C’est le type d’opération qui est caractéristiquement
menée par la police. En dehors des villes et des petits villages, là
c’est le travail de la Garde nationale. Il est important de bien
comprendre les attributions des trois corps que je viens de citer et
d’insister sur l’importance de leur coordination. À ce niveau,
l’amélioration est notable. L’illustration la plus récente en a été
l’élimination du chef de la katiba Okba Ibn Nafaa, l’Algérien Lokhmane
Abou Saker, il y a à peu près trois semaines. Cette opération a été
menée sur une période de quatre mois, avec un membre infiltré qui a
fourni une voiture à la katiba, voiture qui a été ensuite localisée par
GPS. Puis les forces de l’ordre ont déterminé l’endroit approprié, en
encerclant la zone montagneuse et les ont abattus.
C’est une opération qui a été techniquement très bien préparée et menée.
Il faut bien comprendre aussi que cette région, frontalière avec
l’Algérie, est en quelque sorte favorable à l’activité des terroristes.
On passe sans cesse de petites montagnes à des plaines puis à des oueds
qui communiquent les uns avec les autres. Il est donc très facile de
multiplier les caches d’armes, de provisions, de choisir des endroits
« pratiques » pour piéger les forces militaires, tendre des embuscades
et ensuite se retrancher dans les montagnes. C’est une configuration qui
facilite également la communication avec les cellules dormantes qui
vont ravitailler les éléments actifs en nourriture ou en armement.
Donc pour moi, l’évolution qualitative est significative, notamment concernant le renseignement qui s’est lui aussi amélioré.
Mondafrique. La récente nomination d’Ali Seriati à la tête
d’un conseil consultatif sur les questions de sécurité est-elle une
bonne chose d’après vous ?
F.C. Ce sont les syndicats des forces de sécurité et
de la police qui ont érigé ce conseil. Ce n’est donc pas officiel. Les
syndicats des forces de sécurité ont souhaité faire appel à ces anciens,
qualifiés de « sages » pour la circonstance, pour bénéficier de leurs
connaissances et de leur expertise dans le domaine. C’est une décision
qui a été violemment contestée, car beaucoup de Tunisiens se montrent
particulièrement méfiants envers ce qui est parfois désigné comme un
« retour de l’ancien régime », avec ces personnalités très connues ici
et qui ont clairement aidé et soutenu la dictature. Mais il est vrai que
tout le démantèlement du service de renseignement qui a été opéré en
2011 a énormément desservi le pays, car il a favorisé l’émergence du
terrorisme en Tunisie, donc cette option reste à voir.

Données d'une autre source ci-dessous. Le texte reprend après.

-- pv_equiv track=rewrite | github.com/hojoon123/PythonAlgorithems | 08.그리디/240115-23_Greedy/12904_A와B.py | solve
-- ===== SOURCE A (Python) =====
-- def solve(s, t):
--     check = False
--     while t:
--         if t[-1] == "A":
--             t.pop()
--         else:
--             t.pop()
--             t.reverse()
--         if s == t:
--             return 1
--
--     return 0
-- ===== SOURCE B (Python) =====
-- def solve(s, t):
--     # Two-pointer view of t with a "flipped" flag instead of popping/reversing
--     # a real list; single final compare.  Does not mutate t (A does).
--     lo, hi = 0, len(t)
--     flipped = False
--     while hi - lo > len(s):
--         if flipped:
--             last = t[lo]
--             lo += 1
--         else:
--             hi -= 1
--             last = t[hi]
--         if last != "A":
--             flipped = not flipped
--     reduced = t[lo:hi]
--     if flipped:
--         reduced = reduced[::-1]
--     return 1 if reduced == s else 0
-- ===== Notes on version B (the rewrite author's own statement) =====
-- stated objective: faster
-- what changed: Replaced A's repeated pop+full-list-reverse+full-list-compare loop by a two-pointer window over t with a flip flag, shrinking only until the window has len(s) elements and doing a single final compare.
-- intended difference: On inputs with s == t A returns 0 (it only compares after the first pop, so it misses the zero-operation case), while B returns 1, the intended answer since t is already s. — e.g. on solve(["A"], ["A"]): A returns 0, B returns 1
import Mathlib
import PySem

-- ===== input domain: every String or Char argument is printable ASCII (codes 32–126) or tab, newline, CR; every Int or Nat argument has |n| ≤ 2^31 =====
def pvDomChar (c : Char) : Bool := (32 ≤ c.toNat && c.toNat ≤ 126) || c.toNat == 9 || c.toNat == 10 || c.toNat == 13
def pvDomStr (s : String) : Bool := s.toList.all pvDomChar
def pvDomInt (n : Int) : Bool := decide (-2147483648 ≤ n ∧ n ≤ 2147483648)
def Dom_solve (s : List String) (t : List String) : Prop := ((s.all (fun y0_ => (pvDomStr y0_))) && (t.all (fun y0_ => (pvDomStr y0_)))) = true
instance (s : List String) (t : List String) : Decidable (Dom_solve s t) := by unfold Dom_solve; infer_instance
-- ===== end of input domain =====

-- B replaces A's pop/reverse/compare-after-every-step loop by a two-pointer window over t with a
-- flip flag and one final compare; equivalence is about the RETURN value only (A mutates t in place,
-- B does not).

-- ===== PORT A =====
-- one iteration's update of t: if t[-1] == "A": t.pop() else: t.pop(); t.reverse()
-- (t[-1] on a nonempty list is t.getLast?.getD "")
def redStep (t : List String) : List String :=
  if t.getLast?.getD "" = "A" then t.dropLast else t.dropLast.reverse

-- while t: <redStep>; if s == t: return 1;  return 0
def solveA_loop (s : List String) (t : List String) : Int :=
  if t = [] then 0
  else
    let t' := redStep t
    if s = t' then 1 else solveA_loop s t'
termination_by t.length
decreasing_by
  have : (redStep t).length = t.length - 1 := by
    unfold redStep; split <;> simp [List.length_dropLast]
  have : t.length ≠ 0 := by simpa using ‹t ≠ []›
  omega

def solve (s : List String) (t : List String) : Int := solveA_loop s t

-- ===== PORT B =====
-- the `while hi - lo > len(s)` loop of Source B; t[lo] / t[hi-1] are in range under the loop invariant
def solveB_loop (s : List String) (t : List String) (lo hi : Nat) (flipped : Bool) :
    Nat × Nat × Bool :=
  if hi - lo > s.length then
    if flipped then
      let last := t.getD lo ""
      solveB_loop s t (lo + 1) hi (if last = "A" then flipped else !flipped)
    else
      let last := t.getD (hi - 1) ""
      solveB_loop s t lo (hi - 1) (if last = "A" then flipped else !flipped)
  else (lo, hi, flipped)
termination_by hi - lo
decreasing_by all_goals omega

def solve_alt (s : List String) (t : List String) : Int :=
  match solveB_loop s t 0 t.length false with
  | (lo, hi, flipped) =>
    let reduced := (t.drop lo).take (hi - lo)   -- t[lo:hi]; exact since 0 ≤ lo ≤ hi ≤ len t here
    let reduced := if flipped then reduced.reverse else reduced
    if reduced = s then 1 else 0

-- ===== PRECONDITION & SPEC =====
-- On inputs with s == t, A returns 0 (it only compares after the first pop, so it misses the
-- zero-operation case) while B returns 1, the intended answer since t is already s.
def D_solve (s : List String) (t : List String) : Prop := s = t
instance (s : List String) (t : List String) : Decidable (D_solve s t) := by unfold D_solve; infer_instance

def Spec_solve (s : List String) (t : List String) (out : Int) : Prop := ¬ D_solve s t → out = solve_alt s t
instance (s : List String) (t : List String) (out : Int) : Decidable (Spec_solve s t out) := by unfold Spec_solve; infer_instance

def pvDiffWitness_solve : List String × List String := (["A"], ["A"])
def pvDiffWitnessOut_solve : Int × Int := (0, 1)

-- ===== CLAIM (what is proved, stated in full; the proofs are below) =====
def Claim_unchanged_solve : Prop := ∀ (s : List String) (t : List String), Dom_solve s t → Spec_solve s t (solve s t)
def Claim_changed_solve : Prop := Dom_solve (pvDiffWitness_solve.1) (pvDiffWitness_solve.2) ∧ D_solve (pvDiffWitness_solve.1) (pvDiffWitness_solve.2) ∧ solve (pvDiffWitness_solve.1) (pvDiffWitness_solve.2) = pvDiffWitnessOut_solve.1 ∧ solve_alt (pvDiffWitness_solve.1) (pvDiffWitness_solve.2) = pvDiffWitnessOut_solve.2 ∧ pvDiffWitnessOut_solve.1 ≠ pvDiffWitnessOut_solve.2
def Claim_exact_solve : Prop := ∀ (s : List String) (t : List String), Dom_solve s t → D_solve s t → solve s t ≠ solve_alt s t

-- ===== LEMMAS AND PROOFS =====

def redIter : Nat → List String → List String
  | 0, t => t
  | k + 1, t => redIter k (redStep t)

theorem length_redStep (t : List String) : (redStep t).length = t.length - 1 := by
  unfold redStep; split <;> simp [List.length_dropLast]

theorem redIter_succ (k : Nat) (t : List String) :
    redIter (k + 1) t = redIter k (redStep t) := rfl

-- A's loop in closed form: reduce until the length of s, compare there, else 0
theorem solveA_loop_eq (s t : List String) :
    solveA_loop s t =
      if s.length < t.length ∧ redIter (t.length - s.length) t = s then 1 else 0 := by
  fun_induction solveA_loop s t
  case case1 => simp
  case case2 t hne t' heq =>
    have ht' : t' = redStep t := rfl
    rw [ht'] at heq
    have hlt : t.length ≠ 0 := by simpa using hne
    have hls : s.length = t.length - 1 := by rw [heq, length_redStep]
    have h1 : t.length - s.length = 1 := by omega
    rw [if_pos ⟨by omega, by rw [h1]; simpa [redIter] using heq.symm⟩]
  case case3 t hne t' hneq ih =>
    have ht' : t' = redStep t := rfl
    rw [ht'] at hneq ih
    rw [ih]
    have hlt : t.length ≠ 0 := by simpa using hne
    have hlen : (redStep t).length = t.length - 1 := length_redStep t
    by_cases hc : s.length < (redStep t).length
    · have : t.length - s.length = ((redStep t).length - s.length) + 1 := by omega
      rw [this, redIter_succ]
      have : s.length < t.length := by omega
      simp [this, hc]
    · rw [if_neg (by tauto)]
      by_cases hc2 : s.length < t.length
      · have h1 : t.length - s.length = 1 := by omega
        rw [if_neg]
        intro ⟨_, h⟩
        rw [h1] at h
        exact hneq (by simpa [redIter] using h.symm)
      · rw [if_neg (by tauto)]

-- the list represented by a window (lo, hi, flipped) of t
def seg (t : List String) (lo hi : Nat) (flipped : Bool) : List String :=
  let m := (t.drop lo).take (hi - lo)
  if flipped then m.reverse else m

theorem seg_dropLast (t : List String) (lo hi : Nat) (h1 : lo < hi) (h2 : hi ≤ t.length) :
    ((t.drop lo).take (hi - lo)).dropLast = (t.drop lo).take (hi - 1 - lo) := by
  apply List.ext_getElem?
  intro i
  simp [List.getElem?_dropLast, List.length_take, List.length_drop, List.getElem?_take,
    List.getElem?_drop]
  split_ifs <;> first | rfl | omega

theorem seg_getLast (t : List String) (lo hi : Nat) (h1 : lo < hi) (h2 : hi ≤ t.length) :
    ((t.drop lo).take (hi - lo)).getLast? = t[hi - 1]? := by
  rw [List.getLast?_eq_getElem?]
  simp only [List.length_take, List.length_drop]
  rw [List.getElem?_take_of_lt (by omega), List.getElem?_drop]
  congr 1; omega

theorem seg_head (t : List String) (lo hi : Nat) (h1 : lo < hi) :
    ((t.drop lo).take (hi - lo)).head? = t[lo]? := by
  rw [List.head?_eq_getElem?, List.getElem?_take_of_lt (by omega), List.getElem?_drop]
  simp

theorem seg_tail (t : List String) (lo hi : Nat) (h1 : lo < hi) (h2 : hi ≤ t.length) :
    ((t.drop lo).take (hi - lo)).tail = (t.drop (lo + 1)).take (hi - (lo + 1)) := by
  apply List.ext_getElem?
  intro i
  simp [List.getElem?_tail, List.getElem?_take, List.getElem?_drop]
  split_ifs <;> first | (congr 1; omega) | rfl

-- one iteration of B's loop performs redStep on the represented list
theorem redStep_seg_false (t : List String) (lo hi : Nat) (h1 : lo < hi) (h2 : hi ≤ t.length) :
    redStep (seg t lo hi false) =
      seg t lo (hi - 1) (if t.getD (hi - 1) "" = "A" then false else !false) := by
  have hin : hi - 1 < t.length := by omega
  unfold redStep seg
  simp only [if_neg Bool.false_ne_true, List.getD_eq_getElem?_getD,
    seg_getLast t lo hi h1 h2, seg_dropLast t lo hi h1 h2]
  rw [List.getElem?_eq_getElem hin]
  split_ifs <;> simp_all

theorem redStep_seg_true (t : List String) (lo hi : Nat) (h1 : lo < hi) (h2 : hi ≤ t.length) :
    redStep (seg t lo hi true) =
      seg t (lo + 1) hi (if t.getD lo "" = "A" then true else !true) := by
  have hin : lo < t.length := by omega
  have hh : ((t.drop lo).take (hi - lo)).head? = t[lo]? := seg_head t lo hi h1
  have ht : ((t.drop lo).take (hi - lo)).tail = (t.drop (lo + 1)).take (hi - (lo + 1)) :=
    seg_tail t lo hi h1 h2
  unfold redStep seg
  simp only [if_true, Bool.not_true, List.getLast?_reverse, hh, List.dropLast_reverse, ht,
    List.getD_eq_getElem?_getD, List.getElem?_eq_getElem hin, Option.getD_some]
  by_cases hA : t[lo] = "A" <;> simp [hA]

theorem redStep_seg (t : List String) (lo hi : Nat) (f : Bool) (h1 : lo < hi)
    (h2 : hi ≤ t.length) :
    redStep (seg t lo hi f) =
      if f then seg t (lo + 1) hi (if t.getD lo "" = "A" then f else !f)
      else seg t lo (hi - 1) (if t.getD (hi - 1) "" = "A" then f else !f) := by
  cases f
  · simpa using redStep_seg_false t lo hi h1 h2
  · simpa using redStep_seg_true t lo hi h1 h2

-- B's loop iterates redStep (hi-lo)−|s| times on the represented list
theorem solveB_loop_eq (s t : List String) (lo hi : Nat) (f : Bool)
    (h1 : lo ≤ hi) (h2 : hi ≤ t.length) :
    seg t (solveB_loop s t lo hi f).1 (solveB_loop s t lo hi f).2.1
        (solveB_loop s t lo hi f).2.2 =
      redIter ((hi - lo) - s.length) (seg t lo hi f) := by
  fun_induction solveB_loop s t lo hi f with
  | case1 lo hi hgt last ih =>
    -- flipped branch
    simp only [dite_eq_ite] at ih
    have hlt : lo < hi := by omega
    have : (hi - lo) - s.length = ((hi - (lo + 1)) - s.length) + 1 := by omega
    rw [ih (by omega) h2, this, redIter_succ, redStep_seg t lo hi true hlt h2]
    have hl : last = t[lo]?.getD "" := List.getD_eq_getElem?_getD
    simp only [hl]
    simp [List.getD_eq_getElem?_getD]
  | case2 lo hi flipped hgt hflip last ih =>
    have hf : flipped = false := by simpa using hflip
    subst hf
    simp only [dite_eq_ite] at ih
    have hlt : lo < hi := by omega
    have : (hi - lo) - s.length = ((hi - 1 - lo) - s.length) + 1 := by omega
    rw [ih (by omega) (by omega), this, redIter_succ, redStep_seg t lo hi false hlt h2]
    have hl : last = t[hi - 1]?.getD "" := List.getD_eq_getElem?_getD
    simp only [hl]
    simp [List.getD_eq_getElem?_getD]
  | case3 lo hi f hle =>
    have : (hi - lo) - s.length = 0 := by omega
    rw [this]
    rfl

-- B in closed form
theorem solve_alt_eq (s t : List String) :
    solve_alt s t = if redIter (t.length - s.length) t = s then 1 else 0 := by
  unfold solve_alt
  have h := solveB_loop_eq s t 0 t.length false (by omega) (by omega)
  have hseg : seg t 0 t.length false = t := by simp [seg]
  rw [hseg] at h
  rcases hB : solveB_loop s t 0 t.length false with ⟨lo, hi, f⟩
  rw [hB] at h
  simp only at h ⊢
  rw [show ((if f then ((t.drop lo).take (hi - lo)).reverse else (t.drop lo).take (hi - lo)))
      = seg t lo hi f by simp [seg], h]
  simp

-- ===== VERDICT (by name: the statement is the Claim_ definition above) =====
theorem solve_spec : Claim_unchanged_solve := by
  intro s t _ hD
  show solve s t = solve_alt s t
  unfold solve
  rw [solveA_loop_eq, solve_alt_eq]
  by_cases hc : s.length < t.length
  · simp [hc]
  · have h0 : t.length - s.length = 0 := by omega
    rw [h0]
    have : ¬ (redIter 0 t = s) := by
      intro h; exact hD (by simpa [redIter, D_solve] using h.symm)
    simp [hc, this]

theorem solve_changed : Claim_changed_solve := by
  unfold Claim_changed_solve
  refine ⟨by decide, by decide, ?_, ?_, by decide⟩
  · show solve ["A"] ["A"] = 0
    unfold solve
    rw [solveA_loop_eq]
    norm_num
  · show solve_alt ["A"] ["A"] = 1
    rw [solve_alt_eq]
    norm_num [redIter]

theorem solve_tight : Claim_exact_solve := by
  intro s t _ hD
  have hst : s = t := hD
  unfold solve
  rw [solveA_loop_eq, solve_alt_eq, hst]
  simp [redIter]
-- the while loop of A, state = (chapters, current_title, current_content), index i.
-- In the final 'if current_content:' append Python reads current_title, which is a string whenever
-- current_content is non-empty; 'title.getD ""' is that read (the default is never used there).
def splitLoopA (paragraphs : List String) (chapters : List (String × List String))
    (title : Option String) (content : List String) (i : Nat) : List (String × List String) :=
  if _h : i < paragraphs.length then
    if is_chapter_start_py paragraphs i then
      let chapters' := if pyTruthyOpt title then chapters ++ [(title.getD "", content)] else chapters
      let letter := PySem.Str.strip (paragraphs.getD i "")
      let title_line := PySem.Str.strip (paragraphs.getD (i + 1) "")
      splitLoopA paragraphs chapters' (some (letter ++ " " ++ title_line)) [] (i + 2)
    else
      let st : Option String × List String :=
        if title = none then
          (if chapters = [] then (some "Front Matter", ([] : List String)) else (title, content))
        else (title, content)
      splitLoopA paragraphs chapters st.1 (st.2 ++ [format_paragraph_py (paragraphs.getD i "")]) (i + 1)
  else
    if content = [] then chapters else chapters ++ [(title.getD "", content)]
termination_by paragraphs.length - i
decreasing_by all_goals omega

def split_into_chapters (paragraphs : List String) : List (String × List String) :=
  splitLoopA paragraphs [] none [] 0

-- ===== PORT B =====

-- the 'for k, s in enumerate(starts)' pass of B: each start with the next start (or n) as its end
def buildChaps (paragraphs : List String) (n : Nat) : List Nat → List (String × List String)
  | [] => []
  | s :: rest =>
    let e := rest.headD n
    let title := PySem.Str.strip (paragraphs.getD s "") ++ " " ++ PySem.Str.strip (paragraphs.getD (s + 1) "")
    let content := ((paragraphs.take e).drop (s + 2)).map format_paragraph_py   -- paragraphs[s+2:e]
    match rest with
    | [] => if content = [] then [] else [(title, content)]
    | _ :: _ => (title, content) :: buildChaps paragraphs n rest

def split_into_chapters_alt (paragraphs : List String) : List (String × List String) :=
  let n := paragraphs.length
  let starts := (List.range n).filter (fun i => is_chapter_start_py paragraphs i)
  let front := (paragraphs.take (starts.headD n)).map format_paragraph_py      -- paragraphs[:first_bound]
  (if front = [] then [] else [("Front Matter", front)]) ++ buildChaps paragraphs n starts

-- ===== PRECONDITION & SPEC =====
def Spec_split_into_chapters (paragraphs : List String) (out : List (String × List String)) : Prop := out = split_into_chapters_alt paragraphs
instance (paragraphs : List String) (out : List (String × List String)) : Decidable (Spec_split_into_chapters paragraphs out) := by unfold Spec_split_into_chapters; infer_instance

-- ===== CLAIM (what is proved, stated in full; the proofs are below) =====
def Claim_equal_split_into_chapters : Prop := ∀ (paragraphs : List String), Dom_split_into_chapters paragraphs → Spec_split_into_chapters paragraphs (split_into_chapters paragraphs)

-- ===== LEMMAS AND PROOFS =====

-- chapter-start indices from position i on
def startsFrom (ps : List String) (i : Nat) : List Nat :=
  (List.range' i (ps.length - i)).filter (fun j => is_chapter_start_py ps j)

-- formatted paragraphs ps[i:b]
def fmts (ps : List String) (i b : Nat) : List String :=
  ((ps.take b).drop i).map format_paragraph_py

-- a word-split of a one-character string has at most one word
theorem split₀_singleton_le (c : Char) : (PySem.Chars.split₀ [c]).length ≤ 1 := by
  simp [PySem.Chars.split₀, PySem.Chars.split₀.go]
  split_ifs <;> simp

theorem str_split₀_len_one (s : String) (h : PySem.Str.len s = 1) :
    (PySem.Str.split₀ s).length ≤ 1 := by
  have h1 : s.toList.length = 1 := by have := PySem.Str.len_eq s; omega
  obtain ⟨c, hc⟩ := List.length_eq_one_iff.mp h1
  have h2 : (PySem.Str.split₀ s).length = (PySem.Chars.split₀ s.toList).length := by
    simp [PySem.Str.split₀]
  rw [h2, hc]
  exact split₀_singleton_le c

-- two adjacent indices are never both chapter starts
theorem noAdj (ps : List String) (s : Nat) (h : is_chapter_start_py ps s = true) :
    is_chapter_start_py ps (s + 1) = false := by
  unfold is_chapter_start_py at h ⊢
  by_cases hl : ps.length ≤ s + 1
  · simp [hl] at h
  · simp only [if_neg hl] at h
    by_cases hl2 : ps.length ≤ s + 1 + 1
    · simp [hl2]
    · simp only [if_neg hl2]
      simp only [Bool.and_eq_true, beq_iff_eq, decide_eq_true_eq] at h
      obtain ⟨⟨-, -⟩, hsplit⟩ := h
      simp only [Bool.and_eq_false_iff]
      left; left
      have hc := str_split₀_len_one (PySem.Str.strip (ps.getD (s + 1) ""))
      by_cases hlen : PySem.Str.len (PySem.Str.strip (ps.getD (s + 1) "")) = 1
      · exact absurd (hc hlen) (by omega)
      · simpa only [beq_eq_false_iff_ne, ne_eq] using hlen

theorem startsFrom_stop (ps : List String) (i : Nat) (h : ps.length ≤ i) :
    startsFrom ps i = [] := by
  unfold startsFrom
  rw [Nat.sub_eq_zero_of_le h]
  simp

theorem startsFrom_step (ps : List String) (i : Nat) (h : i < ps.length) :
    startsFrom ps i =
      if is_chapter_start_py ps i then i :: startsFrom ps (i + 1) else startsFrom ps (i + 1) := by
  unfold startsFrom
  have : ps.length - i = (ps.length - (i + 1)) + 1 := by omega
  rw [this, List.range'_succ, List.filter_cons]

theorem mem_startsFrom_ge (ps : List String) (i x : Nat) (h : x ∈ startsFrom ps i) :
    i ≤ x ∧ x < ps.length := by
  unfold startsFrom at h
  have := List.mem_filter.mp h |>.1
  have := List.mem_range'_1.mp this
  omega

Mondafrique. Aucun bilan n’a été tiré des différentes
politiques concernant la sécurité intérieure après le départ de la
Troïka emmenée par les islamistes d’Ennahdha en janvier 2014. Un tel
bilan aurait-il été utile ?
F.C. Absolument. Ce qui manque aujourd’hui, c’est de
tirer le bilan de ce qui a été fait, ou de ce qui n’a pas été fait,
depuis 2011 jusqu’à début 2015. Pour pouvoir ainsi déterminer
précisément comment le phénomène du terrorisme a émergé et,
éventuellement, d’identifier les complicités. Mais cela nous permettrait
aussi de nous faire découvrir la politique qui a été suivie, y compris
concernant les nominations dans les différents ministères, de savoir si
une véritable stratégie a été adoptée, etc. À ce sujet, il est à
craindre que la stratégie qui a été mise en place n’ait été que
sécuritaire, en occultant tout l’aspect culturel de la question de
l’émergence du terrorisme. Car d’après moi le terrorisme est à 80 %
culturel et à 20 % armé. Faire l’impasse sur l’aspect culturel s’est
presque se vouer à l’échec du traitement d’une telle question.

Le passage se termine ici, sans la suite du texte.